O que eu queria agora é que ela passasse por aqui pra ler aquilo em que me tornei no discurso ordenado que crio, também por causa dela. Que ela soubesse daquilo que não pude dizer nesses doze anos de vontade e resistência, mas sobretudo de afeto - um estranho diverso, como outro não vivi nem vou viver. Doze anos: nasceram os filhos, passaram homens, fantasmas, monstros, memórias, alegrias e versos de toda natureza, ela ali sentada, eu ali náufraga e nua em desmesura, desespero, descoberta, desvio, amor, e ela ali sentada, presente.

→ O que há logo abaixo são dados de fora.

-- pv_equiv track=rewrite | github.com/Neelesh007hub/custom-s-mcp-server-architecture | file_query_mcp_secure.py | extract_file_names_from_message
-- ===== SOURCE A (Python) =====
-- def extract_file_names_from_message(message: str) -> list:
--     """Extract file names from message"""
--     file_extensions = ['.csv', '.json', '.xlsx', '.parquet']
--     words = message.split()
--     file_names = []
--
--     for word in words:
--         for ext in file_extensions:
--             if ext in word.lower():
--                 file_names.append(word)
--                 break
--
--     return file_names
-- ===== SOURCE B (Python) =====
-- def extract_file_names_from_message(message: str) -> list:
--     """Extract file names from message (single streaming pass, no split)."""
--     exts = ['.csv', '.json', '.xlsx', '.parquet']
--     out = []
--     cur = []          # characters of the current whitespace-delimited token
--     found = False     # token read so far already contains an extension
--     for ch in message:
--         if ch.isspace():
--             if found:
--                 out.append(''.join(cur))
--             cur = []
--             found = False
--         else:
--             cur.append(ch)
--             if not found:
--                 for ext in exts:
--                     if ''.join(cur[-len(ext):]).lower() == ext:
--                         found = True
--                         break
--     if found:
--         out.append(''.join(cur))
--     return out
-- ===== Notes on version B (the rewrite author's own statement) =====
-- stated objective: alternative
-- what changed: Replaces split-into-words plus a nested for-each-extension substring scan with a single streaming pass over the characters that builds the current token and detects an extension on the fly by an O(1) lowered-suffix check per character.
import Mathlib
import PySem

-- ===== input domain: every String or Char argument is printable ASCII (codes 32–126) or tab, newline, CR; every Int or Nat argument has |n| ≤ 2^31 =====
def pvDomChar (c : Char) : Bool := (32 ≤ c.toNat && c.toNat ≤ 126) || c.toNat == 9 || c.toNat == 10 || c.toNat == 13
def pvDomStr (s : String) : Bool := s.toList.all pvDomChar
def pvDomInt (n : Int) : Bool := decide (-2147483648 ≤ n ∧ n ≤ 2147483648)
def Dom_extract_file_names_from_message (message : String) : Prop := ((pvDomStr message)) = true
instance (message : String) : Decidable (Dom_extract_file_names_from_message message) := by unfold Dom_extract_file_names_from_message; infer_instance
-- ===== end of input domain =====

-- B replaces A's split-then-nested-scan with a single streaming pass over the characters
-- that checks lowered token suffixes on the fly (objective: alternative, same cost).

-- ===== PORT A =====
-- for ext in file_extensions: if ext in word.lower(): (append; break)  — first-match loop as a Bool
def aHasExt : List String → String → Bool
  | [], _ => false
  | ext :: rest, word =>
      if PySem.Str.isIn ext (PySem.Str.lower word) then true else aHasExt rest word

def extract_file_names_from_message (message : String) : List String :=
  let file_extensions : List String := [".csv", ".json", ".xlsx", ".parquet"]
  let words := PySem.Str.split₀ message
  let file_names : List String :=
    words.foldl (fun acc word =>
      if aHasExt file_extensions word then acc ++ [word] else acc) []
  file_names

-- ===== PORT B =====
def bExts : List (List Char) := [".csv".toList, ".json".toList, ".xlsx".toList, ".parquet".toList]

-- one step of the streaming scan; state = (cur, found, out)
def bStep (st : List Char × Bool × List String) (ch : Char) : List Char × Bool × List String :=
  if PySem.Chars.isspace ch then
    ([], false, if st.2.1 then st.2.2 ++ [String.ofList st.1] else st.2.2)
  else
    let cur := st.1 ++ [ch]
    let found := if st.2.1 then true
      else bExts.any (fun ext =>
        PySem.Chars.lower (PySem.List.slice cur (some (-(ext.length : Int))) none) == ext)
    (cur, found, st.2.2)

def extract_file_names_from_message_alt (message : String) : List String :=
  let st := message.toList.foldl bStep ([], false, [])
  if st.2.1 then st.2.2 ++ [String.ofList st.1] else st.2.2

-- ===== PRECONDITION & SPEC =====
def Spec_extract_file_names_from_message (message : String) (out : List String) : Prop := out = extract_file_names_from_message_alt message
instance (message : String) (out : List String) : Decidable (Spec_extract_file_names_from_message message out) := by unfold Spec_extract_file_names_from_message; infer_instance

-- ===== CLAIM (what is proved, stated in full; the proofs are below) =====
def Claim_equal_extract_file_names_from_message : Prop := ∀ (message : String), Dom_extract_file_names_from_message message → Spec_extract_file_names_from_message message (extract_file_names_from_message message)


-- ===== LEMMAS AND PROOFS =====

-- "token cs contains an extension" — the semantic invariant both loops compute
def hasExtL (cs : List Char) : Bool :=
  bExts.any (fun e => PySem.Chars.isIn e (PySem.Chars.lower cs))

theorem hasExtL_nil : hasExtL [] = false := by decide

-- A's first-match loop over the literal extension list computes hasExtL
theorem aHasExt_eq (w : String) :
    aHasExt [".csv", ".json", ".xlsx", ".parquet"] w = hasExtL w.toList := by
  simp only [aHasExt, hasExtL, bExts, List.any_cons, List.any_nil,
    PySem.Str.isIn, PySem.Str.lower, String.toList_ofList, Bool.or_false]
  cases h1 : PySem.Chars.isIn ".csv".toList (PySem.Chars.lower w.toList) <;>
  cases h2 : PySem.Chars.isIn ".json".toList (PySem.Chars.lower w.toList) <;>
  cases h3 : PySem.Chars.isIn ".xlsx".toList (PySem.Chars.lower w.toList) <;>
  cases h4 : PySem.Chars.isIn ".parquet".toList (PySem.Chars.lower w.toList) <;> simp

-- infix of xs ++ [c] is infix of xs or a suffix of the whole
theorem infix_append_singleton {e xs : List Char} {c : Char} :
    e <:+: (xs ++ [c]) ↔ e <:+: xs ∨ e <:+ (xs ++ [c]) := by
  constructor
  · rintro ⟨s, t, h⟩
    rcases List.eq_nil_or_concat t with rfl | ⟨t', d, rfl⟩
    · right; exact ⟨s, by simpa using h⟩
    · left
      have h' : (s ++ e ++ t') ++ [d] = xs ++ [c] := by simpa using h
      have := List.append_inj' h' rfl
      exact ⟨s, t', by simpa using this.1⟩
  · rintro (h | h)
    · exact h.trans ⟨[], [c], by simp⟩
    · exact h.isInfix

-- B's per-extension suffix test, translated to "e is a suffix of the lowered token"
theorem per_ext_suffix (e cs : List Char) (he : 0 < e.length) :
    ((PySem.Chars.lower (PySem.List.slice cs (some (-(e.length : Int))) none) == e) = true)
      ↔ e <:+ PySem.Chars.lower cs := by
  have hcomm : PySem.Chars.lower (List.drop (cs.length - e.length) cs)
      = List.drop (cs.length - e.length) (PySem.Chars.lower cs) := by
    simp [PySem.Chars.lower, List.map_drop]
  have hlen : (PySem.Chars.lower cs).length = cs.length := by
    simp [PySem.Chars.lower]
  rw [PySem.List.slice_from_neg_natCast cs e.length he, List.suffix_iff_eq_drop, beq_iff_eq,
    hcomm, hlen]
  exact eq_comm

-- B's per-character test equals the growth of hasExtL
theorem hasExtL_append (cs : List Char) (c : Char) :
    hasExtL (cs ++ [c]) =
      (hasExtL cs || bExts.any (fun ext =>
        PySem.Chars.lower (PySem.List.slice (cs ++ [c]) (some (-(ext.length : Int))) none) == ext)) := by
  have hne : ∀ e ∈ bExts, 0 < e.length := by decide
  have : ∀ (a b : Bool), (a = true ↔ b = true) → a = b := by decide
  apply this
  simp only [hasExtL, Bool.or_eq_true, List.any_eq_true]
  constructor
  · rintro ⟨e, hm, he⟩
    have hlow : PySem.Chars.lower (cs ++ [c]) =
        PySem.Chars.lower cs ++ [PySem.Chars.lowerChar c] := by
      simp [PySem.Chars.lower]
    rw [hlow, PySem.Chars.isIn_iff_infix, infix_append_singleton] at he
    rcases he with he | he
    · exact Or.inl ⟨e, hm, (PySem.Chars.isIn_iff_infix _ _).mpr he⟩
    · refine Or.inr ⟨e, hm, (per_ext_suffix e (cs ++ [c]) (hne e hm)).mpr ?_⟩
      rw [hlow]; exact he
  · have hlow : PySem.Chars.lower (cs ++ [c]) =
        PySem.Chars.lower cs ++ [PySem.Chars.lowerChar c] := by
      simp [PySem.Chars.lower]
    rintro (⟨e, hm, he⟩ | ⟨e, hm, he⟩)
    · refine ⟨e, hm, ?_⟩
      rw [PySem.Chars.isIn_iff_infix, hlow, infix_append_singleton]
      exact Or.inl ((PySem.Chars.isIn_iff_infix _ _).mp he)
    · refine ⟨e, hm, ?_⟩
      rw [PySem.Chars.isIn_iff_infix, hlow, infix_append_singleton]
      exact Or.inr (hlow ▸ (per_ext_suffix e (cs ++ [c]) (hne e hm)).mp he)

-- split₀.go accumulates: the acc prefixes the answer
theorem split₀_go_acc (cs : List Char) (rcur : List Char) (acc : List (List Char)) :
    PySem.Chars.split₀.go cs rcur acc = acc.reverse ++ PySem.Chars.split₀.go cs rcur [] := by
  induction cs generalizing rcur acc with
  | nil =>
      rw [PySem.Chars.split₀.go.eq_def, PySem.Chars.split₀.go.eq_def]
      by_cases h : rcur.isEmpty <;> simp [h]
  | cons c rest ih =>
      rw [PySem.Chars.split₀.go.eq_def]
      conv_rhs => rw [PySem.Chars.split₀.go.eq_def]
      by_cases hs : PySem.Chars.isspace c <;> by_cases h : rcur.isEmpty <;>
        simp only [hs, h, if_true, if_false, Bool.false_eq_true]
      · exact ih [] acc
      · rw [ih [] (rcur.reverse :: acc), ih [] [rcur.reverse]]
        simp
      · exact ih _ _
      · exact ih _ _

-- the main streaming invariant
theorem main_inv (cs : List Char) (cur : List Char) (acc : List String) :
    (let st := cs.foldl bStep (cur, hasExtL cur, acc)
     if st.2.1 then st.2.2 ++ [String.ofList st.1] else st.2.2)
    = acc ++ ((PySem.Chars.split₀.go cs cur.reverse []).filter hasExtL).map String.ofList := by
  induction cs generalizing cur acc with
  | nil =>
      rw [PySem.Chars.split₀.go.eq_def]
      rcases List.eq_nil_or_concat cur with rfl | ⟨cur', d, rfl⟩
      · simp [hasExtL_nil]
      · have h : ((cur' ++ [d]).reverse).isEmpty = false := by simp
        simp only [List.foldl_nil, List.reverse_reverse]
        by_cases hx : hasExtL (cur' ++ [d]) <;> simp [hx]
  | cons c rest ih =>
      rw [PySem.Chars.split₀.go.eq_def]
      by_cases hs : PySem.Chars.isspace c
      · have hrev : cur.reverse.isEmpty = cur.isEmpty := by
          cases cur <;> simp
        rcases List.eq_nil_or_concat cur with rfl | ⟨cur', d, rfl⟩
        · simp only [List.foldl_cons, bStep, hs, if_true, hasExtL_nil, Bool.false_eq_true,
            if_false, List.reverse_nil, List.isEmpty_nil]
          have := ih [] acc
          simpa [hasExtL_nil] using this
        · have h : ((cur' ++ [d]).reverse).isEmpty = false := by simp
          simp only [List.foldl_cons, bStep, hs, if_true, h, Bool.false_eq_true, if_false,
            List.reverse_reverse, List.concat_eq_append]
          rw [split₀_go_acc rest [] [cur' ++ [d]]]
          have := ih ([]) (if hasExtL (cur' ++ [d]) then acc ++ [String.ofList (cur' ++ [d])] else acc)
          rw [hasExtL_nil] at this
          simp only [List.reverse_nil] at this ⊢
          rw [this]
          by_cases hx : hasExtL (cur' ++ [d]) <;> simp [hx]
      · simp only [List.foldl_cons, bStep, hs, Bool.false_eq_true, if_false]
        have hstep : (if hasExtL cur then true
            else bExts.any (fun ext =>
              PySem.Chars.lower (PySem.List.slice (cur ++ [c]) (some (-(ext.length : Int))) none) == ext))
            = hasExtL (cur ++ [c]) := by
          rw [hasExtL_append]
          by_cases hx : hasExtL cur <;> simp [hx]
        rw [hstep]
        have := ih (cur ++ [c]) acc
        simpa using this

-- ===== VERDICT (by name: the statement is the Claim_ definition above) =====
theorem extract_file_names_from_message_spec : Claim_equal_extract_file_names_from_message := by
  intro message _
  unfold Spec_extract_file_names_from_message
  unfold extract_file_names_from_message extract_file_names_from_message_alt
  have hB := main_inv message.toList [] []
  rw [hasExtL_nil] at hB
  simp only [List.reverse_nil, List.nil_append] at hB
  rw [hB]
  have hA := PySem.List.foldl_append_if
    (fun w => aHasExt [".csv", ".json", ".xlsx", ".parquet"] w) (id : String → String)
    (PySem.Str.split₀ message) []
  simp only [id_eq, List.nil_append] at hA
  dsimp only
  rw [hA]
  have hsplit : PySem.Chars.split₀.go message.toList [] [] =
      (PySem.Str.split₀ message).map String.toList := by
    rw [PySem.Str.split₀_map_toList]; rfl
  rw [hsplit, List.filter_map, List.map_map]
  rw [List.filter_congr (fun w _ => aHasExt_eq w)]
  congr 1
  funext w
  simp [Function.comp]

Hoje vou embora como a criança que larga devagarim a mão do pai e anda adiante no equilíbrio precário e desde então o mesmo que vai manter o umbigo longe do chão, dizendo com olhões brilhantes e frio na barriga: ó, eu posso ir sozinha.
Quero dizer-lhe que sou, embora ainda não saiba direito o que isso quer dizer. Quero que saiba que tenho quem por mim, e isso é a melhor das felicidades, bênção que mereço, flor à qual me dedico, casa e devir que construo.
Quero sobretudo que ela saiba que foi ela quem me mostrou os lápis de cor, muitos mais que os poucos que eu tinha, para que eu possa então desenhar e colorir com medo, carinho e solidão os caminhos, os redemoinhos todos.